## Try it
Print the data below exactly, but only the lines from the one containing "range(1, W +" down to the one containing "-- shared indexing", inclusive.
● ● ● ●
-- pv_equiv track=rewrite | github.com/thuva4/Algorithms | algorithms/strings/lz77-compression/python/lz77_compression.py | lz77_compression
-- ===== SOURCE A (Python) =====
-- def lz77_compression(arr):
--     """
--     Simplified LZ77: count back-references in a sliding window.
--     A back-reference is found when at position i, there exists a match of
--     length >= 2 starting at some earlier position in the window.
--
--     Returns: number of back-references found
--     """
--     n = len(arr)
--     window_size = 256
--     count = 0
--     i = 0
--
--     while i < n:
--         best_len = 0
--         start = max(0, i - window_size)
--
--         for j in range(start, i):
--             length = 0
--             while i + length < n and length < (i - j) and arr[j + length] == arr[i + length]:
--                 length += 1
--             # Also allow repeating copy (overlapping)
--             if length == i - j:
--                 while i + length < n and arr[j + (length % (i - j))] == arr[i + length]:
--                     length += 1
--             if length > best_len:
--                 best_len = length
--
--         if best_len >= 2:
--             count += 1
--             i += best_len
--         else:
--             i += 1
--
--     return count
-- ===== SOURCE B (Python) =====
-- def lz77_compression(arr):
--     """
--     Simplified LZ77: count back-references in a sliding window.
--
--     Different algorithm: instead of scanning for matches at each position,
--     precompute by backward dynamic programming, for every copy distance
--     p = 1..256, the table ext[p-1] where ext[p-1][n - t] is the length of the
--     longest run starting at t with arr[t+k] == arr[t+k-p] for all k.  That run
--     length is exactly the (possibly overlapping) match length of a copy from
--     start t-p, so the greedy pass just reads 256 table entries per step.
--     """
--     n = len(arr)
--     W = 256
--     ext = []
--     for p in range(1, W + 1):
--         # row[d] = run length at position t = n - d; built from the right end
--         row = [0]
--         for t in range(n - 1, p - 1, -1):
--             row.append(row[-1] + 1 if arr[t] == arr[t - p] else 0)
--         ext.append(row)
--
--     count = 0
--     i = 0
--     while i < n:
--         best = 0
--         for p in range(1, min(i, W) + 1):
--             v = ext[p - 1][n - i]
--             if v > best:
--                 best = v
--         if best >= 2:
--             count += 1
--             i += best
--         else:
--             i += 1
--     return count
-- ===== Notes on version B (the rewrite author's own statement) =====
-- stated objective: alternative
-- what changed: B replaces A's per-position nested match scanning (a bounded literal-match loop plus a separate overlapping-copy loop for each window start) with backward dynamic programming: it precomputes, for every copy distance p = 1..256, a run-length table ext[p-1][n-t] = longest run with arr[t+k] == arr[t+k-p], which equals the overlapping match length from start t-p, so the greedy pass just reads 256 precomputed entries per step.
import Mathlib
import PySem

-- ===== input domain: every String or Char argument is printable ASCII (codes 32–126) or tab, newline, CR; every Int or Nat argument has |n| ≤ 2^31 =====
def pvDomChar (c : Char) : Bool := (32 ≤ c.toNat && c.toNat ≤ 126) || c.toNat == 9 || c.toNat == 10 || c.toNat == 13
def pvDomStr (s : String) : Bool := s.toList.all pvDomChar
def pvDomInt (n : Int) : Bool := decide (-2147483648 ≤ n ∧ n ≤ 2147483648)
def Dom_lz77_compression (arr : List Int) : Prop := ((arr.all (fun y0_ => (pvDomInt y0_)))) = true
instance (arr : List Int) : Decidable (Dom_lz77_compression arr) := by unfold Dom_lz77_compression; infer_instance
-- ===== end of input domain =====

-- B replaces A's per-position nested match scanning with backward-DP run-length tables
-- (one per copy distance p = 1..256) read by the greedy pass (objective: alternative).

-- shared indexing helper: every access in both programs is at an in-range nonnegative index
-- (guarded by i+length < n, p ≤ i < n and row lengths), so the default is never used; exact there
def pvGet (arr : List Int) (k : Int) : Int := (PySem.List.pyGet? arr k).getD 0

-- ===== PORT A =====
-- first inner while: literal match, bounded by length < i - j
def lzA_inner1 (arr : List Int) (n i j : Int) : Nat → Int → Int
  | 0, length => length
  | fuel+1, length =>
    if i + length < n ∧ length < i - j ∧ pvGet arr (j + length) = pvGet arr (i + length) then
      lzA_inner1 arr n i j fuel (length + 1)
    else length

-- second inner while: overlapping (repeating-copy) extension with modular index
def lzA_inner2 (arr : List Int) (n i j : Int) : Nat → Int → Int
  | 0, length => length
  | fuel+1, length =>
    if i + length < n ∧ pvGet arr (j + PySem.Int.mod length (i - j)) = pvGet arr (i + length) then
      lzA_inner2 arr n i j fuel (length + 1)
    else length

-- body of 'for j in range(start, i)' computing the match length at j
def lzA_match (arr : List Int) (n i j : Int) : Int :=
  let length := lzA_inner1 arr n i j (n - i).toNat 0
  if length = i - j then lzA_inner2 arr n i j (n - i).toNat length else length

-- the for-loop over start positions, accumulating best_len
def lzA_best (arr : List Int) (n i : Int) : Int :=
  (PySem.List.pyRange (max 0 (i - 256)) i 1).foldl
    (fun best_len j =>
      if lzA_match arr n i j > best_len then lzA_match arr n i j else best_len) 0

-- outer while loop (fuel = n: i strictly increases each iteration)
def lzA_outer (arr : List Int) (n : Int) : Nat → Int → Int → Int
  | 0, _, count => count
  | fuel+1, i, count =>
    if i < n then
      let best_len := lzA_best arr n i
      if best_len ≥ 2 then lzA_outer arr n fuel (i + best_len) (count + 1)
      else lzA_outer arr n fuel (i + 1) count
    else count

def lz77_compression (arr : List Int) : Int :=
  lzA_outer arr (arr.length : Int) arr.length 0 0

-- ===== PORT B =====
-- inner 'for t in range(n-1, p-1, -1)' building one run-length row back-to-front
-- (row[-1] read with pvGet at index -1: row is never empty, starts as [0])
def lzB_row (arr : List Int) (n p : Int) : List Int :=
  (PySem.List.pyRange (n - 1) (p - 1) (-1)).foldl
    (fun row t =>
      row ++ [if pvGet arr t = pvGet arr (t - p) then pvGet row (-1) + 1 else 0]) [0]

-- 'for p in range(1, W+1): ... ext.append(row)'
def lzB_ext (arr : List Int) (n : Int) : List (List Int) :=
  (PySem.List.pyRange 1 257 1).foldl (fun ext p => ext ++ [lzB_row arr n p]) []

-- v = ext[p-1][n-i]
def pvGet2 (ext : List (List Int)) (a b : Int) : Int :=
  pvGet ((PySem.List.pyGet? ext a).getD []) b

-- 'for p in range(1, min(i, W)+1)' reading the precomputed tables
def lzB_best (arr : List Int) (n i : Int) (ext : List (List Int)) : Int :=
  (PySem.List.pyRange 1 (min i 256 + 1) 1).foldl
    (fun best p =>
      if pvGet2 ext (p - 1) (n - i) > best then pvGet2 ext (p - 1) (n - i) else best) 0

-- outer while loop, same greedy advance as the source
def lzB_outer (arr : List Int) (n : Int) (ext : List (List Int)) : Nat → Int → Int → Int
  | 0, _, count => count
  | fuel+1, i, count =>
    if i < n then
      let best := lzB_best arr n i ext
      if best ≥ 2 then lzB_outer arr n ext fuel (i + best) (count + 1)
      else lzB_outer arr n ext fuel (i + 1) count
    else count

def lz77_compression_alt (arr : List Int) : Int :=
  lzB_outer arr (arr.length : Int) (lzB_ext arr (arr.length : Int)) arr.length 0 0

-- ===== PRECONDITION & SPEC =====
def Spec_lz77_compression (arr : List Int) (out : Int) : Prop := out = lz77_compression_alt arr
instance (arr : List Int) (out : Int) : Decidable (Spec_lz77_compression arr out) := by unfold Spec_lz77_compression; infer_instance

-- ===== CLAIM (what is proved, stated in full; the proofs are below) =====
def Claim_equal_lz77_compression : Prop := ∀ (arr : List Int), Dom_lz77_compression arr → Spec_lz77_compression arr (lz77_compression arr)

-- ===== LEMMAS AND PROOFS =====

-- specification of one run-length table entry: Rlen arr n p d = longest run starting at
-- position t = n - d with arr[t+k] = arr[t+k-p] for all k (bounded by the array end)
def Rlen (arr : List Int) (n p : Int) : Nat → Int
  | 0 => 0
  | d+1 => if pvGet arr (n - (d+1 : Nat)) = pvGet arr (n - (d+1 : Nat) - p) then Rlen arr n p d + 1 else 0

-- the unified modular-index loop, a proof-only stepping stone between A's two phases and Rlen
def lzU_loop (arr : List Int) (n i j p : Int) : Nat → Int → Int
  | 0, L => L
  | fuel+1, L =>
    if i + L < n ∧ pvGet arr (j + PySem.Int.mod L p) = pvGet arr (i + L) then
      lzU_loop arr n i j p fuel (L + 1)
    else L

-- Python's L % p keeps L unchanged while 0 ≤ L < p
theorem pv_mod_small (L p : Int) (h0 : 0 ≤ L) (h1 : L < p) : PySem.Int.mod L p = L := by
  rw [PySem.Int.mod_eq_emod_of_pos (by omega)]
  exact Int.emod_eq_of_lt h0 h1

-- A's overlapping loop is the unified loop once p = i - j is substituted
theorem inner2_eq_loop (arr : List Int) (n i j : Int) :
    ∀ (fuel : Nat) (L : Int), lzA_inner2 arr n i j fuel L = lzU_loop arr n i j (i - j) fuel L := by
  intro fuel
  induction fuel with
  | zero => intro L; rfl
  | succ f ih => intro L; simp only [lzA_inner2, lzU_loop, ih]

theorem inner1_ge (arr : List Int) (n i j : Int) :
    ∀ (fuel : Nat) (L : Int), L ≤ lzA_inner1 arr n i j fuel L := by
  intro fuel
  induction fuel with
  | zero => intro L; simp [lzA_inner1]
  | succ f ih =>
    intro L
    simp only [lzA_inner1]
    split
    · exact le_trans (by omega) (ih (L + 1))
    · exact le_refl L

-- once length has reached i - j the first loop stops immediately
theorem inner1_stop (arr : List Int) (n i j : Int) (fuel : Nat) (L : Int) (h : ¬ L < i - j) :
    lzA_inner1 arr n i j fuel L = L := by
  cases fuel with
  | zero => rfl
  | succ f => simp only [lzA_inner1]; rw [if_neg]; tauto

-- the overlapping loop's value does not depend on the fuel once it is sufficient
theorem inner2_fuel (arr : List Int) (n i j : Int) :
    ∀ (f1 f2 : Nat) (L : Int), (n - i - L).toNat ≤ f1 → (n - i - L).toNat ≤ f2 →
      lzA_inner2 arr n i j f1 L = lzA_inner2 arr n i j f2 L := by
  intro f1
  induction f1 with
  | zero =>
    intro f2 L h1 _
    have hn : ¬ i + L < n := by omega
    cases f2 with
    | zero => rfl
    | succ f => simp only [lzA_inner2]; rw [if_neg]; tauto
  | succ f ih =>
    intro f2 L h1 h2
    by_cases hg : i + L < n ∧ pvGet arr (j + PySem.Int.mod L (i - j)) = pvGet arr (i + L)
    · cases f2 with
      | zero => omega
      | succ f2' =>
        simp only [lzA_inner2, if_pos hg]
        exact ih f2' (L + 1) (by omega) (by omega)
    · cases f2 with
      | zero => simp only [lzA_inner2]; rw [if_neg hg]
      | succ f2' => simp only [lzA_inner2]; rw [if_neg hg, if_neg hg]
-- pv_equiv track=rewrite | github.com/HarouneKESSAL/tajweed-modular-assessment | scripts/duration/analyze_surviving_ghunnah_contexts.py | char_window
-- ===== SOURCE A (Python) =====
-- def char_window(chars: list[str], position: int, radius: int = 2) -> str:
--     left = max(0, position - radius)
--     right = min(len(chars), position + radius + 1)
--     window = chars[left:right]
--     center = position - left
--     parts: list[str] = []
--     for idx, ch in enumerate(window):
--         if idx == center:
--             parts.append(f"[{ch}]")
--         else:
--             parts.append(ch)
--     return "".join(parts)
-- ===== SOURCE B (Python) =====
-- def char_window(chars: list[str], position: int, radius: int = 2) -> str:
--     return "".join(
--         ("[" + ch + "]") if i == position else ch
--         for i, ch in enumerate(chars)
--         if position - radius <= i <= position + radius
--     )
-- ===== Notes on version B (the rewrite author's own statement) =====
-- stated objective: simpler
-- what changed: Replaces A's explicit slice-bound computation (left/right/window/center) and per-window loop by a single filtered generator over enumerate(chars) that keeps the indices within radius of position and brackets the one equal to position.
-- intended difference: When position + radius + 1 < 0 and the list is long enough, A's negative right slice bound wraps around Python-style so A returns the characters chars[max(0,position-radius):len(chars)+position+radius+1] joined (nonempty on D_), while B returns '' -- the window lies entirely left of the array, so an empty window is the intended value. — e.g. on char_window(["a", "b", "c"], -4, 1): A returns "a", B returns ""
import Mathlib
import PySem

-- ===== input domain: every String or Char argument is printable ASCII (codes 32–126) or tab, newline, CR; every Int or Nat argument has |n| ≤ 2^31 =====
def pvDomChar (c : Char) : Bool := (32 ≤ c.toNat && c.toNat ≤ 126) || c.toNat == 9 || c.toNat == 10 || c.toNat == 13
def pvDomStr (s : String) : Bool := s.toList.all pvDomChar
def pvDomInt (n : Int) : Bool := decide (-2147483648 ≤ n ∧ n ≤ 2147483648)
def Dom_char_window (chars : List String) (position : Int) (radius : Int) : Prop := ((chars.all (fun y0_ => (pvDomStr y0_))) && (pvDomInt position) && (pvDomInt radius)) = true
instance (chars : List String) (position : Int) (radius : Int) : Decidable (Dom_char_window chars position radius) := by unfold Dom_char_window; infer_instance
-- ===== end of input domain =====

-- B replaces A's slice-bound bookkeeping (left/right/window/center) by one filtered pass over
-- enumerate(chars), bracketing the element whose index equals position; same O(n) cost.

-- ===== PORT A =====
def char_window (chars : List String) (position : Int) (radius : Int) : String :=
  let left := max 0 (position - radius)
  let right := min ((chars.length : Int)) (position + radius + 1)
  let window := PySem.List.slice chars (some left) (some right)
  let center := position - left
  let parts := (PySem.List.enumerate window 0).foldl
    (fun acc p => acc ++ [if p.1 == center then "[" ++ p.2 ++ "]" else p.2]) []
  PySem.Str.join "" parts

-- ===== PORT B =====
def char_window_alt (chars : List String) (position : Int) (radius : Int) : String :=
  PySem.Str.join ""
    (((PySem.List.enumerate chars 0).filter
        (fun p => decide (position - radius ≤ p.1 ∧ p.1 ≤ position + radius))).map
      (fun p => if p.1 == position then "[" ++ p.2 ++ "]" else p.2))

-- ===== PRECONDITION & SPEC =====
-- When position + radius + 1 < 0 and the list is long enough, A's negative right slice bound
-- wraps around Python-style so A returns chars[max(0,position-radius):len(chars)+position+radius+1]
-- joined (nonempty on D_), while B returns "" — the window lies entirely left of the array, so an
-- empty window is the intended value.
def D_char_window (chars : List String) (position : Int) (radius : Int) : Prop :=
  position + radius + 1 < 0 ∧
  max 0 (position - radius) < (chars.length : Int) + position + radius + 1 ∧
  ∃ s ∈ (chars.drop (max 0 (position - radius)).toNat).take
      (((chars.length : Int) + position + radius + 1).toNat - (max 0 (position - radius)).toNat),
    s ≠ ""
instance (chars : List String) (position : Int) (radius : Int) : Decidable (D_char_window chars position radius) := by unfold D_char_window; infer_instance

def Spec_char_window (chars : List String) (position : Int) (radius : Int) (out : String) : Prop := ¬ D_char_window chars position radius → out = char_window_alt chars position radius
instance (chars : List String) (position : Int) (radius : Int) (out : String) : Decidable (Spec_char_window chars position radius out) := by unfold Spec_char_window; infer_instance

def pvDiffWitness_char_window : List String × Int × Int := (["a", "b", "c"], -4, 1)
def pvDiffWitnessOut_char_window : String × String := ("a", "")

-- ===== CLAIM (what is proved, stated in full; the proofs are below) =====
def Claim_unchanged_char_window : Prop := ∀ (chars : List String) (position : Int) (radius : Int), Dom_char_window chars position radius → Spec_char_window chars position radius (char_window chars position radius)
def Claim_changed_char_window : Prop := Dom_char_window (pvDiffWitness_char_window.1) (pvDiffWitness_char_window.2.1) (pvDiffWitness_char_window.2.2) ∧ D_char_window (pvDiffWitness_char_window.1) (pvDiffWitness_char_window.2.1) (pvDiffWitness_char_window.2.2) ∧ char_window (pvDiffWitness_char_window.1) (pvDiffWitness_char_window.2.1) (pvDiffWitness_char_window.2.2) = pvDiffWitnessOut_char_window.1 ∧ char_window_alt (pvDiffWitness_char_window.1) (pvDiffWitness_char_window.2.1) (pvDiffWitness_char_window.2.2) = pvDiffWitnessOut_char_window.2 ∧ pvDiffWitnessOut_char_window.1 ≠ pvDiffWitnessOut_char_window.2
def Claim_exact_char_window : Prop := ∀ (chars : List String) (position : Int) (radius : Int), Dom_char_window chars position radius → D_char_window chars position radius → char_window chars position radius ≠ char_window_alt chars position radius

-- ===== LEMMAS AND PROOFS =====

-- join with empty separator is concatenation (list level)
lemma chars_join_nil_flatten (l : List (List Char)) : PySem.Chars.join [] l = l.flatten := by
  simp only [PySem.Chars.join, List.intercalate]
  induction l with
  | nil => simp
  | cons a t ih => cases t <;> simp_all [List.intersperse]

lemma join_empty_toList (parts : List String) :
    (PySem.Str.join "" parts).toList = (parts.map String.toList).flatten := by
  simp [PySem.Str.toList_join, chars_join_nil_flatten]

-- B's filtered enumeration keeps exactly the contiguous index band [lo, hi]
lemma filter_enumerate_band {α : Type} (xs : List α) (lo hi : Int) :
    ∀ k : Int, (PySem.List.enumerate xs k).filter (fun p => decide (lo ≤ p.1 ∧ p.1 ≤ hi))
      = PySem.List.enumerate ((xs.drop (lo - k).toNat).take (hi + 1 - max lo k).toNat) (max lo k) := by
  induction xs with
  | nil => intro k; simp [PySem.List.enumerate_nil]
  | cons x xs ih =>
    intro k
    rw [PySem.List.enumerate_cons]
    simp only [List.filter_cons, decide_eq_true_eq]
    split_ifs with hk
    · rw [ih (k + 1)]
      have h1 : max lo (k + 1) = k + 1 := by omega
      have h2 : max lo k = k := by omega
      have h3 : (lo - (k + 1)).toNat = 0 := by omega
      have h4 : (lo - k).toNat = 0 := by omega
      have h5 : (hi + 1 - k).toNat = (hi + 1 - (k + 1)).toNat + 1 := by omega
      rw [h1, h2, h3, h4, h5]
      simp [PySem.List.enumerate_cons]
    · rw [ih (k + 1)]
      by_cases hlo : lo ≤ k
      · have ha : (hi + 1 - max lo (k + 1)).toNat = 0 := by omega
        have hb : (hi + 1 - max lo k).toNat = 0 := by omega
        simp [ha, hb, PySem.List.enumerate_nil]
      · have h1 : max lo (k + 1) = max lo k := by omega
        have h2 : (lo - k).toNat = (lo - (k + 1)).toNat + 1 := by omega
        rw [h1, h2, List.drop_succ_cons]

-- mapping the bracket function over an enumeration brackets exactly the element at index c
lemma parts_eq_gen (w : List String) (s c : Int) :
    (PySem.List.enumerate w s).map (fun p => if p.1 == c then "[" ++ p.2 ++ "]" else p.2)
    = if s ≤ c ∧ c < s + (w.length : Int) then
        w.take (c - s).toNat ++ ("[" ++ w[(c - s).toNat]! ++ "]") :: w.drop ((c - s).toNat + 1)
      else w := by
  split_ifs with h
  · obtain ⟨h0, hlt⟩ := h
    have hnl : (c - s).toNat < w.length := by omega
    have hsplit : w = w.take (c - s).toNat ++ w[(c - s).toNat] :: w.drop ((c - s).toNat + 1) := by
      conv_lhs => rw [← List.take_append_drop (c - s).toNat w,
        List.drop_eq_getElem_cons hnl]
    have hg : w[(c - s).toNat]! = w[(c - s).toNat] := getElem!_pos w (c - s).toNat hnl
    conv_lhs => rw [hsplit]
    rw [PySem.List.enumerate_append, PySem.List.enumerate_cons, List.map_append, List.map_cons]
    have hlen : (w.take (c - s).toNat).length = (c - s).toNat := by
      simp [List.length_take]; omega
    congr 1
    · rw [List.map_congr_left, PySem.List.map_snd_enumerate]
      intro p hp
      rcases (PySem.List.mem_enumerate_iff _ _ _).mp hp with ⟨k, hk, rfl⟩
      rw [if_neg]
      simp only [beq_iff_eq]
      rw [hlen] at hk
      omega
    · congr 1
      · rw [if_pos, hg]
        simp only [beq_iff_eq, hlen]
        omega
      · rw [List.map_congr_left, PySem.List.map_snd_enumerate]
        intro p hp
        rcases (PySem.List.mem_enumerate_iff _ _ _).mp hp with ⟨k, hk, rfl⟩
        rw [if_neg]
        simp only [beq_iff_eq, hlen]
        omega
  · rw [List.map_congr_left, PySem.List.map_snd_enumerate]
    intro p hp
    rcases (PySem.List.mem_enumerate_iff _ _ _).mp hp with ⟨k, hk, rfl⟩
    rw [if_neg]
    simp only [beq_iff_eq]
    omega

-- A's slice, when the right bound is nonnegative, is B's drop/take window
lemma windowA_eq (chars : List String) (position radius : Int) (h : 0 ≤ position + radius + 1) :
    PySem.List.slice chars (some (max 0 (position - radius)))
        (some (min ((chars.length : Int)) (position + radius + 1)))
    = (chars.drop (position - radius - 0).toNat).take
        (position + radius + 1 - max (position - radius) 0).toNat := by
  rw [PySem.List.slice_toNat _ (by omega) (by omega)]
  have hd : (max 0 (position - radius)).toNat = (position - radius - 0).toNat := by omega
  rw [hd]
  apply List.take_eq_take_iff.mpr
  simp only [List.length_drop]
  omega

-- A's slice with a negative right bound (Python wraparound)
lemma windowA_neg (chars : List String) (position radius : Int) (h : position + radius + 1 < 0) :
    PySem.List.slice chars (some (max 0 (position - radius)))
        (some (min ((chars.length : Int)) (position + radius + 1)))
    = (chars.drop (max 0 (position - radius)).toNat).take
        (((chars.length : Int) + position + radius + 1).toNat - (max 0 (position - radius)).toNat) := by
  have hR : min ((chars.length : Int)) (position + radius + 1) = position + radius + 1 := by omega
  rw [hR]
  simp only [PySem.List.slice]
  have hca : PySem.List.clampIdx chars.length (max 0 (position - radius))
      = min (max 0 (position - radius)).toNat chars.length := by
    simp only [PySem.List.clampIdx]
    split_ifs <;> omega
  have hcb : PySem.List.clampIdx chars.length (position + radius + 1)
      = ((chars.length : Int) + position + radius + 1).toNat := by
    simp only [PySem.List.clampIdx]
    split_ifs <;> omega
  rw [hca, hcb]
  by_cases hL : (max 0 (position - radius)).toNat ≤ chars.length
  · rw [min_eq_left hL]
  · have h1 : min (max 0 (position - radius)).toNat chars.length = chars.length := by omega
    rw [h1]
    rw [List.drop_length, List.drop_eq_nil_of_le (by omega)]
    simp

-- B returns "" whenever the whole index band is negative
lemma alt_neg (chars : List String) (position radius : Int) (h : position + radius + 1 < 0) :
    char_window_alt chars position radius = "" := by
  unfold char_window_alt
  have hf : (PySem.List.enumerate chars 0).filter
      (fun p => decide (position - radius ≤ p.1 ∧ p.1 ≤ position + radius)) = [] := by
    apply List.filter_eq_nil_iff.mpr
    intro p hp
    rcases (PySem.List.mem_enumerate_iff _ _ _).mp hp with ⟨k, hk, rfl⟩
    simp only [decide_eq_true_eq, not_and]
    intro _
    omega
  rw [hf]
  simp only [List.map_nil]
  decide

-- A, when the right bound is negative, joins the wrapped window with no bracket
lemma a_neg (chars : List String) (position radius : Int) (h : position + radius + 1 < 0) :
    char_window chars position radius
    = PySem.Str.join "" ((chars.drop (max 0 (position - radius)).toNat).take
        (((chars.length : Int) + position + radius + 1).toNat - (max 0 (position - radius)).toNat)) := by
  simp only [char_window]
  rw [windowA_neg _ _ _ h, PySem.List.foldl_append_singleton_eq_map, List.nil_append,
    parts_eq_gen, if_neg (by omega)]

-- ===== VERDICT (by name: the statements are the Claim_ definitions above) =====
theorem char_window_spec : Claim_unchanged_char_window := by
  intro chars position radius _
  unfold Spec_char_window
  intro hnD
  by_cases hR : 0 ≤ position + radius + 1
  · simp only [char_window, char_window_alt]
    rw [PySem.List.foldl_append_singleton_eq_map, List.nil_append,
      filter_enumerate_band, windowA_eq _ _ _ hR, parts_eq_gen, parts_eq_gen]
    congr 1
    have hn : (position - max 0 (position - radius) - 0).toNat
        = (position - max (position - radius) 0).toNat := by omega
    apply if_congr _ (by rw [hn]) rfl
    constructor <;> intro <;> constructor <;> omega
  · rw [alt_neg _ _ _ (by omega), a_neg _ _ _ (by omega)]
    unfold D_char_window at hnD
    by_cases hc2 : max 0 (position - radius) < (chars.length : Int) + position + radius + 1
    · have hc3 : ∀ s ∈ (chars.drop (max 0 (position - radius)).toNat).take
          (((chars.length : Int) + position + radius + 1).toNat - (max 0 (position - radius)).toNat),
          s = "" := by
        intro s hs
        by_contra hne
        exact hnD ⟨by omega, hc2, s, hs, hne⟩
      apply String.toList_inj.mp
      rw [join_empty_toList]
      show _ = ("" : String).toList
      apply List.flatten_eq_nil_iff.mpr
      intro l hl
      rcases List.mem_map.mp hl with ⟨s, hs, rfl⟩
      rw [hc3 s hs]
      rfl
    · have h0 : (((chars.length : Int) + position + radius + 1).toNat
          - (max 0 (position - radius)).toNat) = 0 := by omega
      rw [h0, List.take_zero]
      decide

theorem char_window_changed : Claim_changed_char_window := by
  unfold Claim_changed_char_window; decide

theorem char_window_tight : Claim_exact_char_window := by
  intro chars position radius _ hd
  obtain ⟨h1, h2, s, hs, hsne⟩ := hd
  rw [a_neg _ _ _ h1, alt_neg _ _ _ h1]
  intro heq
  have ht := congrArg String.toList heq
  rw [join_empty_toList] at ht
  have hmem : String.toList s ∈ ((chars.drop (max 0 (position - radius)).toNat).take
      (((chars.length : Int) + position + radius + 1).toNat - (max 0 (position - radius)).toNat)).map
        String.toList := List.mem_map_of_mem hs
  have hnil : String.toList s = [] := List.flatten_eq_nil_iff.mp ht _ hmem
  exact hsne (String.toList_inj.mp hnil)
● ● ● ●
## Solved problem
--     for p in range(1, W + 1):
--         # row[d] = run length at position t = n - d; built from the right end
--         row = [0]
--         for t in range(n - 1, p - 1, -1):
--             row.append(row[-1] + 1 if arr[t] == arr[t - p] else 0)
--         ext.append(row)
--
--     count = 0
--     i = 0
--     while i < n:
--         best = 0
--         for p in range(1, min(i, W) + 1):
--             v = ext[p - 1][n - i]
--             if v > best:
--                 best = v
--         if best >= 2:
--             count += 1
--             i += best
--         else:
--             i += 1
--     return count
-- ===== Notes on version B (the rewrite author's own statement) =====
-- stated objective: alternative
-- what changed: B replaces A's per-position nested match scanning (a bounded literal-match loop plus a separate overlapping-copy loop for each window start) with backward dynamic programming: it precomputes, for every copy distance p = 1..256, a run-length table ext[p-1][n-t] = longest run with arr[t+k] == arr[t+k-p], which equals the overlapping match length from start t-p, so the greedy pass just reads 256 precomputed entries per step.
import Mathlib
import PySem

-- ===== input domain: every String or Char argument is printable ASCII (codes 32–126) or tab, newline, CR; every Int or Nat argument has |n| ≤ 2^31 =====
def pvDomChar (c : Char) : Bool := (32 ≤ c.toNat && c.toNat ≤ 126) || c.toNat == 9 || c.toNat == 10 || c.toNat == 13
def pvDomStr (s : String) : Bool := s.toList.all pvDomChar
def pvDomInt (n : Int) : Bool := decide (-2147483648 ≤ n ∧ n ≤ 2147483648)
def Dom_lz77_compression (arr : List Int) : Prop := ((arr.all (fun y0_ => (pvDomInt y0_)))) = true
instance (arr : List Int) : Decidable (Dom_lz77_compression arr) := by unfold Dom_lz77_compression; infer_instance
-- ===== end of input domain =====

-- B replaces A's per-position nested match scanning with backward-DP run-length tables
-- (one per copy distance p = 1..256) read by the greedy pass (objective: alternative).

-- shared indexing helper: every access in both programs is at an in-range nonnegative index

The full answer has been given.